Scientists have constructed what they say are the first self-replicating ‘robots’ ever made from living cells.

At first, these freaky-looking ‘xenobots’ might seem remarkable for their superficial resemblance to Pac-Man, but their resemblance to the video game character is probably the least strange thing about them.

These unusual robotic creatures are a spin-off of what the same scientists revealed last year when they unveiled the world’s first robots constructed entirely of living cells – in this case stem cells taken from embryonic frogs.

“These are new living machines,” explained computer scientist and robotics scientist Joshua Bongard of the University of Vermont at the time.

“They are neither a traditional robot nor a known animal species. It is a new class of artifacts: a living, programmable organism.”

Now, Bongard and his collaborators have taken the next step, giving xenobots the opportunity to replicate themselves and create new versions of themselves.

In this case, self-replication is not achieved by the kind of reproduction techniques we normally see in biological life forms.

Instead, the researchers found that if they placed enough of the xenobots in close proximity to each other in a petri dish, their collective motion began to pile up other loose seed cells floating side by side in the solution.

Once enough of these cells were stacked together, the total pile of about 50 cells became a kind of offspring for the xenobot organism, capable of swimming by itself and thus gathering its own offspring.

The phenomenon, called spontaneous kinematic self-replication, has been seen before in other kinds of molecular machines and models, but never before in living multicellular systems like xenobots.

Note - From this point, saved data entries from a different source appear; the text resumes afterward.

-- pv_equiv track=rewrite | github.com/Kamisato520/DataEvolver | scripts/feedback_loop/compare.py | combine_verdict
-- ===== SOURCE A (Python) =====
-- def combine_verdict(source_reports: dict) -> str:
--     verdicts = [report["verdict"] for report in source_reports.values()]
--     if "stop_or_revert" in verdicts:
--         return "stop_or_revert"
--     if "inspect" in verdicts:
--         return "inspect"
--     if "continue" in verdicts:
--         return "continue"
--     return "no_signal"
-- ===== SOURCE B (Python) =====
-- def combine_verdict(source_reports: dict) -> str:
--     priority = {"stop_or_revert": 0, "inspect": 1, "continue": 2}
--     names = ["stop_or_revert", "inspect", "continue"]
--     best = 3
--     for report in source_reports.values():
--         p = priority.get(report["verdict"], 3)
--         if p < best:
--             best = p
--     return names[best] if best < 3 else "no_signal"
-- ===== Notes on version B (the rewrite author's own statement) =====
-- stated objective: alternative
-- what changed: Replaces three ordered membership scans over a built verdicts list with a single pass that tracks the minimum priority via a table, then maps the best priority back to its name.
import Mathlib
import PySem

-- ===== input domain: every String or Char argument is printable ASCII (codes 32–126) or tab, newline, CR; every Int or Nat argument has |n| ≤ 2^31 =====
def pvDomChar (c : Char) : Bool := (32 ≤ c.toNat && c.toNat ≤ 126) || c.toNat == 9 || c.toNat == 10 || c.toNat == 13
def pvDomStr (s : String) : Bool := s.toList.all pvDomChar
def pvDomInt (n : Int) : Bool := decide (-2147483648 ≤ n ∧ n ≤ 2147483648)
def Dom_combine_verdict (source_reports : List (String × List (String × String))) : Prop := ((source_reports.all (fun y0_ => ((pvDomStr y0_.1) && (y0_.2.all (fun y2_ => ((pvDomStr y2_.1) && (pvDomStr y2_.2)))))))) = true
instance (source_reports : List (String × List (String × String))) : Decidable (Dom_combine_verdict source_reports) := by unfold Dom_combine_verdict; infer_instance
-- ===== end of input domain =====

-- B replaces A's three ordered membership scans with one pass tracking the minimum priority via a table; same cost, different decomposition.

-- ===== PORT A =====
-- report["verdict"]: dict lookup; Pre_ guarantees the key exists (otherwise Python A raises KeyError).
def combine_verdict (source_reports : List (String × List (String × String))) : String :=
  let verdicts := source_reports.map (fun kv => (PySem.Dict.mk kv.2).getD "verdict" "")
  if verdicts.contains "stop_or_revert" then "stop_or_revert"
  else if verdicts.contains "inspect" then "inspect"
  else if verdicts.contains "continue" then "continue"
  else "no_signal"

-- ===== PORT B =====
def combine_verdict_alt (source_reports : List (String × List (String × String))) : String :=
  let priority : PySem.Dict String Int := PySem.Dict.mk [("stop_or_revert", 0), ("inspect", 1), ("continue", 2)]
  let names : List String := ["stop_or_revert", "inspect", "continue"]
  let best : Int := source_reports.foldl
    (fun best kv =>
      let p := priority.getD ((PySem.Dict.mk kv.2).getD "verdict" "") 3
      if p < best then p else best) 3
  if best < 3 then ((PySem.List.pyGet? names best).getD "no_signal") else "no_signal"

-- ===== PRECONDITION & SPEC =====
-- Pre_ excludes exactly the inputs where some report lacks the "verdict" key: there Python A raises KeyError (and so does B).
def Pre_combine_verdict (source_reports : List (String × List (String × String))) : Prop :=
  ∀ kv ∈ source_reports, (PySem.Dict.mk kv.2).contains "verdict" = true
instance (source_reports : List (String × List (String × String))) : Decidable (Pre_combine_verdict source_reports) := by unfold Pre_combine_verdict; infer_instance
def pvWitness_combine_verdict : (List (String × List (String × String))) :=
  [("src1", [("verdict", "inspect")]), ("src2", [("verdict", "continue")])]

def Spec_combine_verdict (source_reports : List (String × List (String × String))) (out : String) : Prop := out = combine_verdict_alt source_reports
instance (source_reports : List (String × List (String × String))) (out : String) : Decidable (Spec_combine_verdict source_reports out) := by unfold Spec_combine_verdict; infer_instance

-- ===== CLAIM (what is proved, stated in full; the proofs are below) =====
def Claim_equal_combine_verdict : Prop := ∀ (source_reports : List (String × List (String × String))), Dom_combine_verdict source_reports → Pre_combine_verdict source_reports → Spec_combine_verdict source_reports (combine_verdict source_reports)

-- ===== LEMMAS AND PROOFS =====

-- B's priority-table lookup, as a standalone function of the verdict string
def prio (v : String) : Int :=
  (PySem.Dict.mk [("stop_or_revert", (0:Int)), ("inspect", 1), ("continue", 2)]).getD v 3

lemma prio_eq (v : String) :
    prio v = if v = "stop_or_revert" then 0 else if v = "inspect" then 1
             else if v = "continue" then 2 else 3 := by
  simp only [prio, PySem.Dict.getD_eq_get?_getD, PySem.Dict.get?_mk_cons, beq_iff_eq]
  by_cases h1 : v = "stop_or_revert" <;> by_cases h2 : v = "inspect" <;>
    by_cases h3 : v = "continue" <;>
    simp [h1, h2, h3, eq_comm, PySem.Dict.get?]

lemma prio_le_three (v : String) : prio v ≤ 3 := by
  rw [prio_eq]; split_ifs <;> norm_num

-- A's three ordered membership scans, as a function of the verdicts list
def hmin (vs : List String) : Int :=
  if vs.contains "stop_or_revert" then 0
  else if vs.contains "inspect" then 1
  else if vs.contains "continue" then 2 else 3

lemma hmin_le_three (vs : List String) : hmin vs ≤ 3 := by
  unfold hmin; split_ifs <;> norm_num

lemma hmin_cons (v : String) (vs : List String) :
    hmin (v :: vs) = min (prio v) (hmin vs) := by
  rw [prio_eq]
  unfold hmin
  simp only [List.contains_cons, Bool.or_eq_true, beq_iff_eq]
  by_cases h1 : v = "stop_or_revert" <;> by_cases h2 : v = "inspect" <;>
    by_cases h3 : v = "continue" <;>
    by_cases c1 : "stop_or_revert" ∈ vs <;>
    by_cases c2 : "inspect" ∈ vs <;>
    by_cases c3 : "continue" ∈ vs <;>
    simp [h1, h2, h3, c1, c2, c3, eq_comm]

-- B's one-pass fold computes exactly hmin when started at any bound ≥ every priority
lemma fold_eq_hmin (vs : List String) :
    ∀ b : Int, b ≤ 3 →
      vs.foldl (fun best v => if prio v < best then prio v else best) b = min b (hmin vs) := by
  induction vs with
  | nil =>
    intro b hb
    have h : hmin ([] : List String) = 3 := by unfold hmin; simp
    simp only [List.foldl_nil, h]
    omega
  | cons v vs ih =>
    intro b hb
    simp only [List.foldl_cons]
    have hstep : (if prio v < b then prio v else b) = min (prio v) b := by
      split_ifs <;> omega
    rw [hstep, ih (min (prio v) b) (by have := prio_le_three v; omega), hmin_cons]
    omega

-- B's result, expressed through hmin of the verdicts list
lemma alt_eq_hmin (sr : List (String × List (String × String))) :
    combine_verdict_alt sr =
      (if hmin (sr.map (fun kv => (PySem.Dict.mk kv.2).getD "verdict" "")) < 3
       then ((PySem.List.pyGet? ["stop_or_revert", "inspect", "continue"]
               (hmin (sr.map (fun kv => (PySem.Dict.mk kv.2).getD "verdict" "")))).getD "no_signal")
       else "no_signal") := by
  have key := fold_eq_hmin (sr.map (fun kv => (PySem.Dict.mk kv.2).getD "verdict" "")) 3 (le_refl 3)
  rw [List.foldl_map, min_eq_right (hmin_le_three _)] at key
  simp only [prio] at key
  unfold combine_verdict_alt
  simp only [key]

-- ===== VERDICT (by name: the statement is the Claim_ definition above) =====
theorem combine_verdict_spec : Claim_equal_combine_verdict := by
  intro sr _ _
  show combine_verdict sr = combine_verdict_alt sr
  rw [alt_eq_hmin]
  unfold combine_verdict hmin
  simp only []
  split_ifs <;> first | rfl | omega
theorem pvXorAll_perm {a b : List Int} (h : a.Perm b) : pvXorAll a = pvXorAll b := by
  induction h with
  | nil => rfl
  | cons x _ ih => simp [pvXorAll_cons, ih]
  | swap x y l =>
    simp only [pvXorAll_cons, ← pvBxor_assoc]
    rw [PySem.Int.bxor_comm y x]
  | trans _ _ ih1 ih2 => rw [ih1, ih2]

-- y is the XOR of k elements drawn from l (a walk of k presses)
def pvSeqR (l : List Int) (k : Nat) (y : Int) : Prop :=
  ∃ s, (∀ m ∈ s, m ∈ l) ∧ s.length = k ∧ pvXorAll s = y

-- y is the XOR of a sub-collection of l of size k
def pvSubR (l : List Int) (k : Nat) (y : Int) : Prop :=
  ∃ s, s.Sublist l ∧ s.length = k ∧ pvXorAll s = y

theorem pvSubR_seqR {l : List Int} {k : Nat} {y : Int} (h : pvSubR l k y) : pvSeqR l k y := by
  obtain ⟨s, hs, hl, hx⟩ := h
  exact ⟨s, fun m hm => hs.mem hm, hl, hx⟩

theorem pvSeqR_zero (l : List Int) (y : Int) : pvSeqR l 0 y ↔ y = 0 := by
  constructor
  · rintro ⟨s, _, hl, hx⟩
    rw [List.length_eq_zero_iff] at hl
    subst hl; exact hx.symm
  · rintro rfl; exact ⟨[], by simp, rfl, rfl⟩

-- every walk cancels to a sub-collection of at most the same size
theorem pvCancel {l : List Int} : ∀ (n : Nat) (s : List Int), s.length ≤ n →
    (∀ m ∈ s, m ∈ l) → ∃ t, t.Sublist l ∧ t.length ≤ s.length ∧ pvXorAll t = pvXorAll s := by
  intro n
  induction n with
  | zero =>
    intro s hn _
    have : s = [] := List.length_eq_zero_iff.mp (Nat.le_zero.mp hn)
    subst this
    exact ⟨[], List.nil_sublist _, le_refl _, rfl⟩
  | succ n ih =>
    intro s hn hmem
    by_cases hnd : s.Nodup
    · obtain ⟨t, hperm, hsub⟩ := (hnd.subperm (fun m hm => hmem m hm) : s.Subperm l)
      exact ⟨t, hsub, le_of_eq hperm.length_eq, pvXorAll_perm hperm⟩
    · have hdup : ∃ x, x ∈ s ∧ x ∈ s.erase x := by
        rw [← List.exists_duplicate_iff_not_nodup] at hnd
        obtain ⟨x, hx⟩ := hnd
        have h2 : [x, x].Sublist s := List.duplicate_iff_sublist.mp hx
        have hc := h2.count_le x
        simp at hc
        refine ⟨x, List.count_pos_iff.mp (by omega), List.count_pos_iff.mp ?_⟩
        rw [List.count_erase_self]; omega
      obtain ⟨x, hx1, hx2⟩ := hdup
      have hp1 : s.Perm (x :: s.erase x) := List.perm_cons_erase hx1
      have hp2 : (s.erase x).Perm (x :: (s.erase x).erase x) := List.perm_cons_erase hx2
      set t0 := (s.erase x).erase x with ht0
      have hxs : pvXorAll s = pvXorAll t0 := by
        rw [pvXorAll_perm hp1, pvXorAll_cons, pvXorAll_perm hp2, pvXorAll_cons,
          ← pvBxor_assoc, PySem.Int.bxor_self, pvBxor_zero_left]
      have hlen : t0.length + 2 = s.length := by
        have p1 : 0 < s.length := List.length_pos_of_mem hx1
        have p2 : 0 < (s.erase x).length := List.length_pos_of_mem hx2
        have e1 := List.length_erase_of_mem hx1
        have e2 := List.length_erase_of_mem hx2
        simp only [ht0]
        omega
      have hmem0 : ∀ m ∈ t0, m ∈ l := fun m hm =>
        hmem m (List.mem_of_mem_erase (List.mem_of_mem_erase hm))
      obtain ⟨t, h1, h2, h3⟩ := ih t0 (by omega) hmem0
      exact ⟨t, h1, by omega, h3 ▸ hxs.symm⟩
theorem A_set (N : Int) (C : List Int) (K : Nat) (hK : 1 ≤ K) :
    pvSet2 (pvTbl N C K 0) 1 0 (some (getVal (pvIdxA (1 :: C) 0) (pvIdxA (1 :: C) 1) N))
    = pvTbl N C K 1 := by
  have h0 : pvIdxA (1 :: C) (0 : Int) = pvCC C 0 := by simpa using pvIdxA_eq_pvCC C 0
  have h1 : pvIdxA (1 :: C) (1 : Int) = pvCC C 1 := by simpa using pvIdxA_eq_pvCC C 1
  rw [pvSet2, h0, h1, getVal_eq_pvDist, List.modify_eq_set]
  have hget : (pvTbl N C K 0)[(1 : Int).toNat]?.getD default = List.replicate 1 none := by
    rw [show (1 : Int).toNat = 1 from rfl,
      List.getElem?_eq_getElem (by rw [pvTbl_length]; omega), pvTbl_getElem N C K 0 1 (by omega)]
    simp
  rw [hget]
  apply List.ext_getElem
  · rw [List.length_set, pvTbl_length, pvTbl_length]
  intro i h1' h2'
  rw [List.length_set, pvTbl_length] at h1'
  simp only [List.getElem_set]
  by_cases he : (1 : Int).toNat = i
  · rw [if_pos he, pvTbl_getElem N C K 1 i (by omega)]
    have : i = 1 := by omega
    subst this
    simp [pvRow, pvCC_zero]
  · rw [if_neg he, pvTbl_getElem N C K 0 i (by omega), pvTbl_getElem N C K 1 i (by omega)]
    have : ¬ (1 ≤ i ∧ i ≤ 0) := by omega
    have h2 : ¬ (1 ≤ i ∧ i ≤ 1) := by omega
    rw [if_neg this, if_neg h2]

“We find that synthetic multicellular assemblies can also replicate kinematically by moving and compressing dissociated cells in their environment into functional self-copies,” the researchers explain in a new paper describing the reconfigurable organisms.

“This kind of perpetuation, previously unseen in any organism, occurs spontaneously over days rather than evolving over millennia.”

XenobotSimulationAndRealityComparison(Sam Kriegman and Douglas Blackiston)

Above: Simulation (left) actually predicts in vitro self-replication system (right).

To make the self-replicating robots, the researchers extracted pluripotent stem cells from African cleaved seeds (Xenopus laevis) embryonic skin and incubated them in a saline solution, during which time a series of cells would adhere to a spheroid organism and grow cilia on its outer layer, which allowed them to move around.

When a dozen of the first-generation organisms were lost in another bowl along with dissociated stem cells, the movement of the organisms clumped the stem cells into piles, forming a new generation of organisms, which then continued to repeat the same behavior as stacking up cells in heaps.

However, the same dissociated stem cells left alone in solution did not accumulate on their own, indicating that they needed the initial movement of the progenitor xenobots to trigger their formation into aggregated organisms.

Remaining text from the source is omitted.